[Data records]
........
-- pv_equiv track=rewrite | github.com/rutgermeuzelaar/Advent_of_Code_2023 | day_8/navigate.py | get_steps_recursive
-- ===== SOURCE A (Python) =====
-- def get_steps_recursive(steps: int, nodes: list, instructions: str, current_node: str, instructions_count: int):
-- 	if (current_node == "ZZZ"):
-- 		return (steps)
-- 	instruction_len = len(instructions)
-- 	if (steps % instruction_len == 0):
-- 		instructions_count += 1
-- 	current_instruction = instructions[steps - (instructions_count * instruction_len)]
-- 	if (current_instruction == 'L'):
-- 		current_node = nodes.get(current_node)[0]
-- 	else:
-- 		current_node = nodes.get(current_node)[1]
-- 	return (get_steps_recursive(steps + 1, nodes, instructions, current_node, instructions_count))
-- ===== SOURCE B (Python) =====
-- def get_steps_recursive(steps: int, nodes: list, instructions: str, current_node: str, instructions_count: int):
--     if current_node == "ZZZ":
--         return steps
--     tail = instructions[steps % len(instructions):]
--     while True:
--         for ch in tail:
--             if current_node == "ZZZ":
--                 return steps
--             pair = nodes.get(current_node)
--             current_node = pair[0] if ch == 'L' else pair[1]
--             steps += 1
--         tail = instructions
-- ===== Notes on version B (the rewrite author's own statement) =====
-- stated objective: alternative
-- what changed: Replaces the step-per-call recursion with its instructions_count/index bookkeeping by a chunked iteration: slice the instruction string once at steps % len, then walk it character by character in an inner for-loop, refilling with the whole string each outer pass, so no per-step index arithmetic is done.
import Mathlib
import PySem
........
### Work instructions
Transcribe every record. Match each line exactly.

### Written answer
-- pv_equiv track=rewrite | github.com/rutgermeuzelaar/Advent_of_Code_2023 | day_8/navigate.py | get_steps_recursive
-- ===== SOURCE A (Python) =====
-- def get_steps_recursive(steps: int, nodes: list, instructions: str, current_node: str, instructions_count: int):
-- 	if (current_node == "ZZZ"):
-- 		return (steps)
-- 	instruction_len = len(instructions)
-- 	if (steps % instruction_len == 0):
-- 		instructions_count += 1
-- 	current_instruction = instructions[steps - (instructions_count * instruction_len)]
-- 	if (current_instruction == 'L'):
-- 		current_node = nodes.get(current_node)[0]
-- 	else:
-- 		current_node = nodes.get(current_node)[1]
-- 	return (get_steps_recursive(steps + 1, nodes, instructions, current_node, instructions_count))
-- ===== SOURCE B (Python) =====
-- def get_steps_recursive(steps: int, nodes: list, instructions: str, current_node: str, instructions_count: int):
--     if current_node == "ZZZ":
--         return steps
--     tail = instructions[steps % len(instructions):]
--     while True:
--         for ch in tail:
--             if current_node == "ZZZ":
--                 return steps
--             pair = nodes.get(current_node)
--             current_node = pair[0] if ch == 'L' else pair[1]
--             steps += 1
--         tail = instructions
-- ===== Notes on version B (the rewrite author's own statement) =====
-- stated objective: alternative
-- what changed: Replaces the step-per-call recursion with its instructions_count/index bookkeeping by a chunked iteration: slice the instruction string once at steps % len, then walk it character by character in an inner for-loop, refilling with the whole string each outer pass, so no per-step index arithmetic is done.
import Mathlib
import PySem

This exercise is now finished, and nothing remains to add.